[[ DATA, beginning ]]

-- pv_equiv track=rewrite | github.com/Fdondi/hackaton-gocalm | multihead_pii/dataset.py | _enumerate_candidates
-- ===== SOURCE A (Python) =====
-- from typing import Dict, List, Optional, Set, Tuple
--
-- def is_valid_token(offset_pair: Tuple[int, int]) -> bool:
--     start, end = offset_pair
--     return not (start == 0 and end == 0)
--
-- def _enumerate_candidates(
--     offsets: List[Tuple[int, int]],
--     max_span_len: int,
-- ) -> List[Tuple[int, int]]:
--     valid_idxs = [i for i, off in enumerate(offsets) if is_valid_token(off)]
--     candidates: List[Tuple[int, int]] = []
--     for start in valid_idxs:
--         max_end = min(start + max_span_len - 1, len(offsets) - 1)
--         for end in range(start, max_end + 1):
--             if not is_valid_token(offsets[end]):
--                 break
--             candidates.append((start, end))
--     return candidates
-- ===== SOURCE B (Python) =====
-- from typing import List, Tuple
--
-- def _enumerate_candidates(
--     offsets: List[Tuple[int, int]],
--     max_span_len: int,
-- ) -> List[Tuple[int, int]]:
--     # One backward pass computes, for each index, the length of the run of
--     # consecutive valid tokens starting there; then each span is emitted
--     # directly without any break-on-invalid rescanning.
--     n = len(offsets)
--     run = [0] * n
--     nxt = 0
--     for i in range(n - 1, -1, -1):
--         s, e = offsets[i]
--         nxt = 0 if (s == 0 and e == 0) else nxt + 1
--         run[i] = nxt
--     out: List[Tuple[int, int]] = []
--     for i in range(n):
--         r = run[i]
--         if r > 0:
--             for j in range(min(max_span_len, r)):
--                 out.append((i, i + j))
--     return out
-- ===== Notes on version B (the rewrite author's own statement) =====
-- stated objective: alternative
-- what changed: Replaces the per-start forward scan with break-on-invalid by a single backward pass computing run lengths of consecutive valid tokens, from which each start's span count is read off directly (min(max_span_len, run[i])).
import Mathlib
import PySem

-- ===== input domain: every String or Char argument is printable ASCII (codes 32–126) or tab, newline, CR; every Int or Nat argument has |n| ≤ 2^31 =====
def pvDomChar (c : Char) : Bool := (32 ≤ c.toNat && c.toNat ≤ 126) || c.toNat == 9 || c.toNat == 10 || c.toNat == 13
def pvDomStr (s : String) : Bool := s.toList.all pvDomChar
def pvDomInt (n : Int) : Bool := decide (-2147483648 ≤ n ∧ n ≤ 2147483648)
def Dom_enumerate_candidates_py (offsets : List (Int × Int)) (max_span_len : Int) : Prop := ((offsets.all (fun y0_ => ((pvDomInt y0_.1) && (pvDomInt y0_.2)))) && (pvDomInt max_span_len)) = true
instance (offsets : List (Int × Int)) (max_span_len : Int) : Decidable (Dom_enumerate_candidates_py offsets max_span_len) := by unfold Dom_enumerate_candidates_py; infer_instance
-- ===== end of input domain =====

-- B replaces A's per-start forward scan with break by a backward run-length pass; equivalent, similar cost (objective: alternative).

-- ===== PORT A =====
-- is_valid_token
def isValidTok (p : Int × Int) : Bool := !(p.1 == 0 && p.2 == 0)

-- the inner 'for end in range(start, max_end+1): if not valid: break; append'
-- (offsets[end] is always in range here, so pyGetD's default is never used)
def innerLoopA (offsets : List (Int × Int)) (start : Int) : List Int → List (Int × Int)
  | [] => []
  | e :: rest =>
    if isValidTok (PySem.List.pyGetD offsets e (0, 0)) then
      (start, e) :: innerLoopA offsets start rest
    else []

def enumerate_candidates_py (offsets : List (Int × Int)) (max_span_len : Int) : List (Int × Int) :=
  let valid_idxs : List Int :=
    ((PySem.List.enumerate offsets 0).filter (fun p => isValidTok p.2)).map (·.1)
  valid_idxs.foldl
    (fun acc start =>
      let max_end : Int := min (start + max_span_len - 1) ((offsets.length : Int) - 1)
      acc ++ innerLoopA offsets start (PySem.List.pyRange start (max_end + 1) 1))
    []

-- ===== PORT B =====
-- backward pass filling run lengths (Source B's reverse index loop, as a foldr)
def runLens (offsets : List (Int × Int)) : List Nat :=
  offsets.foldr (fun p acc => (if isValidTok p then acc.headD 0 + 1 else 0) :: acc) []

def enumerate_candidates_py_alt (offsets : List (Int × Int)) (max_span_len : Int) : List (Int × Int) :=
  let run := runLens offsets
  (List.range offsets.length).flatMap (fun i =>
    let r := run.getD i 0
    if r > 0 then
      (List.range (min max_span_len (r : Int)).toNat).map
        (fun j : Nat => ((i : Int), (i : Int) + (j : Int)))
    else [])

-- ===== PRECONDITION & SPEC =====
def Spec_enumerate_candidates_py (offsets : List (Int × Int)) (max_span_len : Int) (out : List (Int × Int)) : Prop := out = enumerate_candidates_py_alt offsets max_span_len
instance (offsets : List (Int × Int)) (max_span_len : Int) (out : List (Int × Int)) : Decidable (Spec_enumerate_candidates_py offsets max_span_len out) := by unfold Spec_enumerate_candidates_py; infer_instance

-- ===== CLAIM (what is proved, stated in full; the proofs are below) =====
def Claim_equal_enumerate_candidates_py : Prop := ∀ (offsets : List (Int × Int)) (max_span_len : Int), Dom_enumerate_candidates_py offsets max_span_len → Spec_enumerate_candidates_py offsets max_span_len (enumerate_candidates_py offsets max_span_len)

-- ===== LEMMAS AND PROOFS =====

theorem runLens_cons (p : Int × Int) (xs : List (Int × Int)) :
    runLens (p :: xs) = (if isValidTok p then (runLens xs).headD 0 + 1 else 0) :: runLens xs := rfl

theorem headD_eq_getD (l : List Nat) : l.headD 0 = l.getD 0 0 := by cases l <;> rfl

theorem runLens_getD_le (xs : List (Int × Int)) (i : Nat) :
    (runLens xs).getD i 0 ≤ xs.length - i := by
  induction xs generalizing i with
  | nil => simp [runLens]
  | cons p xs ih =>
    cases i with
    | zero =>
      have h0 := ih 0
      simp only [runLens_cons, headD_eq_getD, List.getD_cons_zero, List.length_cons]
      split <;> omega
    | succ i => simpa [runLens_cons] using ih i

theorem runLens_getD_succ (xs : List (Int × Int)) (i : Nat) (h : i < xs.length) :
    (runLens xs).getD i 0 =
      if isValidTok (xs.getD i (0, 0)) then (runLens xs).getD (i + 1) 0 + 1 else 0 := by
  induction xs generalizing i with
  | nil => simp at h
  | cons p xs ih =>
    cases i with
    | zero =>
      simp only [runLens_cons, headD_eq_getD, List.getD_cons_zero, List.getD_cons_succ]
    | succ i =>
      simp only [runLens_cons, List.getD_cons_succ, List.length_cons] at *
      exact ih i (by omega)

theorem runLens_pos_iff (xs : List (Int × Int)) (i : Nat) (h : i < xs.length) :
    0 < (runLens xs).getD i 0 ↔ isValidTok (xs.getD i (0, 0)) = true := by
  rw [runLens_getD_succ xs i h]
  split <;> simp_all

theorem inner_char (xs : List (Int × Int)) (start : Int) (fuel : Nat) :
    ∀ e stop : Int, 0 ≤ e → stop ≤ (xs.length : Int) → (stop - e).toNat ≤ fuel →
    innerLoopA xs start (PySem.List.pyRange e stop 1) =
      (List.range (min (stop - e).toNat ((runLens xs).getD e.toNat 0))).map
        (fun j : Nat => (start, e + (j : Int))) := by
  induction fuel with
  | zero =>
    intro e stop he hstop hf
    have : stop ≤ e := by omega
    rw [PySem.List.pyRange_one_eq_nil this]
    have : (stop - e).toNat = 0 := by omega
    simp [this, innerLoopA]
  | succ fuel ih =>
    intro e stop he hstop hf
    by_cases hlt : e < stop
    · rw [PySem.List.pyRange_one_cons hlt]
      have hein : e.toNat < xs.length := by omega
      have hget : PySem.List.pyGetD xs e (0, 0) = xs.getD e.toNat (0, 0) := by
        rw [PySem.List.pyGetD_eq_getElem xs (0, 0) he (by omega)]
        rw [List.getD_eq_getElem xs (0, 0) hein]
      by_cases hv : isValidTok (xs.getD e.toNat (0, 0)) = true
      · have hrec := ih (e + 1) stop (by omega) hstop (by omega)
        have hr : (runLens xs).getD e.toNat 0 = (runLens xs).getD (e.toNat + 1) 0 + 1 := by
          rw [runLens_getD_succ xs e.toNat hein, if_pos hv]
        have htn : (e + 1).toNat = e.toNat + 1 := by omega
        have hmin : min (stop - e).toNat ((runLens xs).getD (e.toNat + 1) 0 + 1)
            = min (stop - (e + 1)).toNat ((runLens xs).getD (e.toNat + 1) 0) + 1 := by omega
        simp only [innerLoopA, hget, if_pos hv]
        rw [hrec, htn, hr, hmin, List.range_succ_eq_map, List.map_cons, List.map_map]
        congr 1
        · norm_num
        · apply List.map_congr_left
          intro j _
          simp only [Function.comp_apply, Nat.succ_eq_add_one]
          congr 1
          push_cast
          ring
      · have hr : (runLens xs).getD e.toNat 0 = 0 := by
          rw [runLens_getD_succ xs e.toNat hein, if_neg hv]
        simp only [innerLoopA, hget, hv, Bool.false_eq_true, if_false, hr, Nat.min_zero,
          List.range_zero, List.map_nil]
    · rw [PySem.List.pyRange_one_eq_nil (by omega)]
      have : (stop - e).toNat = 0 := by omega
      simp [this, innerLoopA]

theorem flatMap_filter_of_nil {α β : Type} (p : α → Bool) (g : α → List β) :
    ∀ (l : List α), (∀ x ∈ l, p x = false → g x = []) →
    l.flatMap g = (l.filter p).flatMap g := by
  intro l
  induction l with
  | nil => intro _; rfl
  | cons x xs ih =>
    intro h
    by_cases hx : p x = true
    · simp [hx, ih (fun y hy => h y (by simp [hy]))]
    · simp only [Bool.not_eq_true] at hx
      simp [hx, h x (by simp) hx, ih (fun y hy => h y (by simp [hy]))]

theorem valid_idxs_char (q : (Int × Int) → Bool) :
    ∀ (xs : List (Int × Int)) (s : Nat),
    ((PySem.List.enumerate xs (s : Int)).filter (fun p => q p.2)).map (·.1) =
      ((List.range xs.length).filter (fun i => q (xs.getD i (0, 0)))).map (fun i : Nat => ((s + i : Nat) : Int)) := by
  intro xs
  induction xs with
  | nil => intro s; simp [PySem.List.enumerate_nil]
  | cons x xs ih =>
    intro s
    have hcast : ((s : Int) + 1) = ((s + 1 : Nat) : Int) := by push_cast; ring
    have hps : List.filter ((fun i => q ((x :: xs).getD i (0, 0))) ∘ Nat.succ) (List.range xs.length)
        = List.filter (fun i => q (xs.getD i (0, 0))) (List.range xs.length) := by
      apply List.filter_congr
      intro i _
      simp
    have key : List.map (fun p : Int × (Int × Int) => p.1)
          ((PySem.List.enumerate xs ((s : Int) + 1)).filter (fun p => q p.2))
        = List.map ((fun i : Nat => ((s + i : Nat) : Int)) ∘ Nat.succ)
            (List.filter (fun i => q (xs.getD i (0, 0))) (List.range xs.length)) := by
      rw [hcast, ih (s + 1)]
      apply List.map_congr_left
      intro i _
      simp only [Function.comp_apply]
      congr 1
      omega
    rw [PySem.List.enumerate_cons]
    by_cases hx : q x = true <;>
      simp only [List.length_cons, List.range_succ_eq_map, List.filter_cons, List.getD_cons_zero,
        hx, if_true, Bool.false_eq_true, if_false, List.map_cons, List.filter_map, List.map_map,
        hps, key, Nat.add_zero]

theorem flatMap_congr_mem {α β : Type} {l : List α} {f g : α → List β}
    (h : ∀ x ∈ l, f x = g x) : l.flatMap f = l.flatMap g := by
  induction l with
  | nil => rfl
  | cons x xs ih =>
    simp only [List.flatMap_cons, h x (by simp), ih (fun y hy => h y (by simp [hy]))]

theorem perIndex (offsets : List (Int × Int)) (msl : Int) (i : Nat)
    (hin : i < offsets.length) (hval : isValidTok (offsets.getD i (0, 0)) = true) :
    innerLoopA offsets (i : Int)
        (PySem.List.pyRange (i : Int) (min ((i : Int) + msl - 1) ((offsets.length : Int) - 1) + 1) 1) =
      (List.range (min msl (((runLens offsets).getD i 0 : Nat) : Int)).toNat).map
        (fun j : Nat => ((i : Int), (i : Int) + (j : Int))) := by
  have hr := (runLens_pos_iff offsets i hin).2 hval
  have hle := runLens_getD_le offsets i
  set r := (runLens offsets).getD i 0 with hrdef
  set stop := min ((i : Int) + msl - 1) ((offsets.length : Int) - 1) + 1 with hstopdef
  have h1 := inner_char offsets (i : Int) (stop - (i : Int)).toNat (i : Int) stop
    (by positivity) (by omega) le_rfl
  rw [h1]
  have hti : ((i : Int)).toNat = i := Int.toNat_natCast i
  rw [hti, ← hrdef]
  congr 2
  omega

-- ===== VERDICT (by name: the statement is the Claim_ definition above) =====
theorem enumerate_candidates_py_spec : Claim_equal_enumerate_candidates_py := by
  intro offsets msl _
  unfold Spec_enumerate_candidates_py enumerate_candidates_py enumerate_candidates_py_alt
  dsimp only
  rw [PySem.List.foldl_append_eq_flatMap, List.nil_append]
  have hv := valid_idxs_char isValidTok offsets 0
  simp only [Nat.cast_zero, Nat.zero_add] at hv
  rw [hv, List.flatMap_map]
  have hnil : ∀ i ∈ List.range offsets.length,
      (fun i => isValidTok (offsets.getD i (0, 0))) i = false →
      (fun i : Nat =>
        if (runLens offsets).getD i 0 > 0 then
          (List.range (min msl (((runLens offsets).getD i 0 : Nat) : Int)).toNat).map
            (fun j : Nat => ((i : Int), (i : Int) + (j : Int)))
        else []) i = [] := by
    intro i hi hfalse
    have hin : i < offsets.length := List.mem_range.1 hi
    have hnp : ¬ 0 < (runLens offsets).getD i 0 := by
      rw [runLens_pos_iff offsets i hin]
      have hf' : isValidTok (offsets.getD i (0, 0)) = false := hfalse
      rw [hf']
      simp
    simp only [gt_iff_lt, hnp, if_false]
  rw [flatMap_filter_of_nil _ _ (List.range offsets.length) hnil]
  apply flatMap_congr_mem
  intro i hi
  have hin : i < offsets.length := List.mem_range.1 (List.mem_filter.1 hi).1
  have hval : isValidTok (offsets.getD i (0, 0)) = true := (List.mem_filter.1 hi).2
  have hpos : 0 < (runLens offsets).getD i 0 := (runLens_pos_iff offsets i hin).2 hval
  simp only [gt_iff_lt, hpos, if_true]
  exact perIndex offsets msl i hin hval
-- generic foldl-max lemmas for A's inner loop
theorem pvFoldMax_le {α : Type} (f : α → Int) (c : Int) :
    ∀ (l : List α) (init : Int), init ≤ c → (∀ a ∈ l, f a ≤ c) →
      l.foldl (fun r a => max (f a) r) init ≤ c := by
  intro l
  induction l with
  | nil => intro init h _; simpa using h
  | cons a l ih =>
    intro init hinit hall
    simp only [List.foldl_cons]
    exact ih _ (max_le (hall a (by simp)) hinit) (fun b hb => hall b (by simp [hb]))

theorem pvFoldMax_ge_init {α : Type} (f : α → Int) :
    ∀ (l : List α) (init : Int), init ≤ l.foldl (fun r a => max (f a) r) init := by
  intro l
  induction l with
  | nil => simp
  | cons a l ih =>
    intro init
    simp only [List.foldl_cons]
    exact le_trans (le_max_right (f a) init) (ih _)

theorem pvFoldMax_ge_elem {α : Type} (f : α → Int) :
    ∀ (l : List α) (init : Int) (a : α), a ∈ l → f a ≤ l.foldl (fun r a => max (f a) r) init := by
  intro l
  induction l with
  | nil => simp
  | cons b l ih =>
    intro init a ha
    rcases List.mem_cons.mp ha with h | h
    · subst h
      simp only [List.foldl_cons]
      exact le_trans (le_max_left (f a) init) (pvFoldMax_ge_init f l _)
    · exact ih _ a h

-- A's inner loop computes S j when dp holds S on indices < j
theorem pvInner (x : Int) (xs : List Int) (dp : List Int) (j : Nat)
    (hj : 0 < j) (hjn : j ≤ xs.length)
    (hdp : ∀ i < j, dp.getD i 0 = pvS x xs i) :
    (List.range j).foldl
      (fun res i => max (dp.getD i 0 + ((j : Int) - (i : Int)) * (x :: xs).getD i 0) res) 0
      = pvS x xs j := by
  set f : Nat → Int := fun i => dp.getD i 0 + ((j : Int) - (i : Int)) * (x :: xs).getD i 0 with hf
  have hval : ∀ i < j, f i = pvS x xs i + ((j : Int) - (i : Int)) * (x :: xs).getD i 0 := by
    intro i hi; simp only [hf]; rw [hdp i hi]
  apply le_antisymm
  · apply pvFoldMax_le f (pvS x xs j) (List.range j) 0 (pvS_nonneg x xs j)
    intro i hi
    have hij : i < j := List.mem_range.mp hi
    rw [hval i hij]
    exact pvTerm_le x xs i j (Nat.le_of_lt hij) (by omega)
  · by_cases hpos : 0 < pvPm x xs (j - 1)
    · obtain ⟨i, hij, hin, hvalm, hsum⟩ := pvArgmax x xs (j - 1) hpos
      have hj1 : j - 1 + 1 = j := by omega
      rw [hj1] at hsum
      have hcast : ((j - 1 : Nat) : Int) + 1 = (j : Int) := by omega
      rw [hcast] at hsum
      have hilt : i < j := by omega
      have : f i = pvS x xs j := by
        rw [hval i hilt, hvalm, ← hsum]
      rw [← this]
      exact pvFoldMax_ge_elem f (List.range j) 0 i (List.mem_range.mpr hilt)
    · have hz : pvS x xs j = 0 := by
        apply pvS_eq_zero
        intro k hk
        have := pvPm_mono x xs (show k ≤ j - 1 by omega)
        omega
      rw [hz]
      exact pvFoldMax_ge_init f (List.range j) 0

-- the dp list after t outer iterations
def pvDpAt (x : Int) (xs : List Int) (t : Nat) : List Int :=
  (List.range (xs.length + 1)).map (fun k => if k < t + 1 then pvS x xs k else 0)

theorem pvDpAt_getD (x : Int) (xs : List Int) (t k : Nat) (hk : k < xs.length + 1) :
    (pvDpAt x xs t).getD k 0 = if k < t + 1 then pvS x xs k else 0 := by
  unfold pvDpAt
  rw [List.getD_eq_getElem?_getD]
  simp [List.getElem?_map, List.getElem?_range hk]

theorem pvDpAt_zero (x : Int) (xs : List Int) :
    pvDpAt x xs 0 = List.replicate (xs.length + 1) 0 := by
  unfold pvDpAt
  apply List.ext_getElem
  · simp
  · intro i h1 h2
    simp only [List.getElem_map, List.getElem_range, List.getElem_replicate]
    split_ifs with h
    · have : i = 0 := by omega
      subst this; rfl
    · rfl

theorem pvDpAt_set (x : Int) (xs : List Int) (t : Nat) (ht : t + 1 < xs.length + 1) :
    (pvDpAt x xs t).set (t + 1) (pvS x xs (t + 1)) = pvDpAt x xs (t + 1) := by
  unfold pvDpAt
  apply List.ext_getElem
  · simp
  · intro i h1 h2
    simp only [List.length_set, List.length_map, List.length_range] at h1
    rw [List.getElem_set]
    simp only [List.getElem_map, List.getElem_range]
    by_cases hi : i = t + 1
    · simp [hi]
    · rw [if_neg (fun h => hi h.symm)]
      by_cases h : i < t + 1
      · rw [if_pos h, if_pos (by omega)]
      · rw [if_neg h, if_neg (by omega)]

-- B's fold: shifting lemmas and characterization
theorem pvPm_shift (x y : Int) (ys : List Int) (k : Nat) :
    pvPm x (y :: ys) (k + 1) = pvPm (max x y) ys k := by
  unfold pvPm
  simp [List.take_succ_cons]

theorem pvS_shift (x y : Int) (ys : List Int) (k : Nat) :
    pvS x (y :: ys) (k + 1) = max x 0 + pvS (max x y) ys k := by
  induction k with
  | zero => simp [pvS, pvPm]
  | succ k ih =>
    show pvS x (y :: ys) (k + 1) + max (pvPm x (y :: ys) (k + 1)) 0 = _
    rw [ih, pvPm_shift]
    show _ = max x 0 + (pvS (max x y) ys k + max (pvPm (max x y) ys k) 0)
    ring

theorem pvAltFold (xs : List Int) : ∀ (x s : Int),
    (xs.foldl (fun (p : Int × Int) y => (p.1 + max p.2 0, max p.2 y)) (s, x)).1
      = s + pvS x xs xs.length := by
  induction xs with
  | nil => intro x s; simp [pvS]
  | cons y ys ih =>
    intro x s
    simp only [List.foldl_cons]
    rw [ih]
    show s + max x 0 + pvS (max x y) ys ys.length = s + pvS x (y :: ys) (ys.length + 1)
    rw [pvS_shift]
    ring

-- A's outer loop invariant, stated in the exact PySem shape the port unfolds to
theorem pvOuter (x : Int) (xs : List Int) : ∀ (m : Nat), m ≤ xs.length →
    (List.range m).foldl
      (fun (dp : List Int) (k : Nat) =>
        PySem.List.pySetD dp (1 + (k : Int))
          ((List.range ((1 : Int) + (k : Int) - 0).toNat).foldl
            (fun (res : Int) (i : Nat) =>
              max (PySem.List.pyGetD dp (0 + (i : Int)) 0 +
                    ((1 : Int) + (k : Int) - (0 + (i : Int))) * PySem.List.pyGetD (x :: xs) (0 + (i : Int)) 0) res) 0))
      (List.replicate (xs.length + 1) 0)
      = pvDpAt x xs m := by
  intro m
  induction m with
  | zero => intro _; exact (pvDpAt_zero x xs).symm
  | succ m ih =>
    intro hm
    rw [List.range_succ, List.foldl_append, ih (by omega)]
    simp only [List.foldl_cons, List.foldl_nil]
    have hk : (1 : Int) + (m : Int) = ((m + 1 : Nat) : Int) := by push_cast; ring
    rw [hk, PySem.List.pySetD_natCast]
    have hinner :
        (List.range (((m + 1 : Nat) : Int) - 0).toNat).foldl
          (fun (res : Int) (i : Nat) =>
            max (PySem.List.pyGetD (pvDpAt x xs m) (0 + (i : Int)) 0 +
                  (((m + 1 : Nat) : Int) - (0 + (i : Int))) * PySem.List.pyGetD (x :: xs) (0 + (i : Int)) 0) res) 0
          = pvS x xs (m + 1) := by
      have hr : (((m + 1 : Nat) : Int) - 0).toNat = m + 1 := by omega
      rw [hr]
      have hmain := pvInner x xs (pvDpAt x xs m) (m + 1) (by omega) (by omega)
        (fun i hi => by rw [pvDpAt_getD x xs m i (by omega)]; simp [hi])
      rw [← hmain]
      apply PySem.List.foldl_congr_mem
      intro b a ha
      simp
    rw [hinner]
    have ht : ((m + 1 : Nat) : Int).toNat = m + 1 := by omega
    rw [pvDpAt_set x xs m (by omega)]

-- ===== VERDICT (by name: the statement is the Claim_ definition above) =====
theorem findMaximumScore1_spec : Claim_equal_findMaximumScore1 := by
  intro nums _ hpre
  unfold Spec_findMaximumScore1
  match nums with
  | [] => exact absurd rfl hpre
  | x :: xs =>
    simp only [findMaximumScore1, findMaximumScore1_alt]
    rw [pvAltFold xs x 0]
    simp only [List.length_cons, PySem.List.pyRange_one, List.foldl_map]
    have h1 : (((xs.length + 1 : Nat) : Int) - 1).toNat = xs.length := by omega
    rw [h1]
    rw [pvOuter x xs xs.length (le_refl _)]
    have hlen : (pvDpAt x xs xs.length).length = xs.length + 1 := by
      unfold pvDpAt; simp
    rw [PySem.List.pyGetD_neg_ofNat _ 1 0 (by omega) (by omega)]
    simp [pvDpAt]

[[ DATA, end ]]

> [WHAT TO WORK ON] Quote, word for word, every line from the top of the entries through the line that holds "range(start, max_end +".

> [FINISHED EXERCISE]
-- pv_equiv track=rewrite | github.com/Fdondi/hackaton-gocalm | multihead_pii/dataset.py | _enumerate_candidates
-- ===== SOURCE A (Python) =====
-- from typing import Dict, List, Optional, Set, Tuple
--
-- def is_valid_token(offset_pair: Tuple[int, int]) -> bool:
--     start, end = offset_pair
--     return not (start == 0 and end == 0)
--
-- def _enumerate_candidates(
--     offsets: List[Tuple[int, int]],
--     max_span_len: int,
-- ) -> List[Tuple[int, int]]:
--     valid_idxs = [i for i, off in enumerate(offsets) if is_valid_token(off)]
--     candidates: List[Tuple[int, int]] = []
--     for start in valid_idxs:
--         max_end = min(start + max_span_len - 1, len(offsets) - 1)
--         for end in range(start, max_end + 1):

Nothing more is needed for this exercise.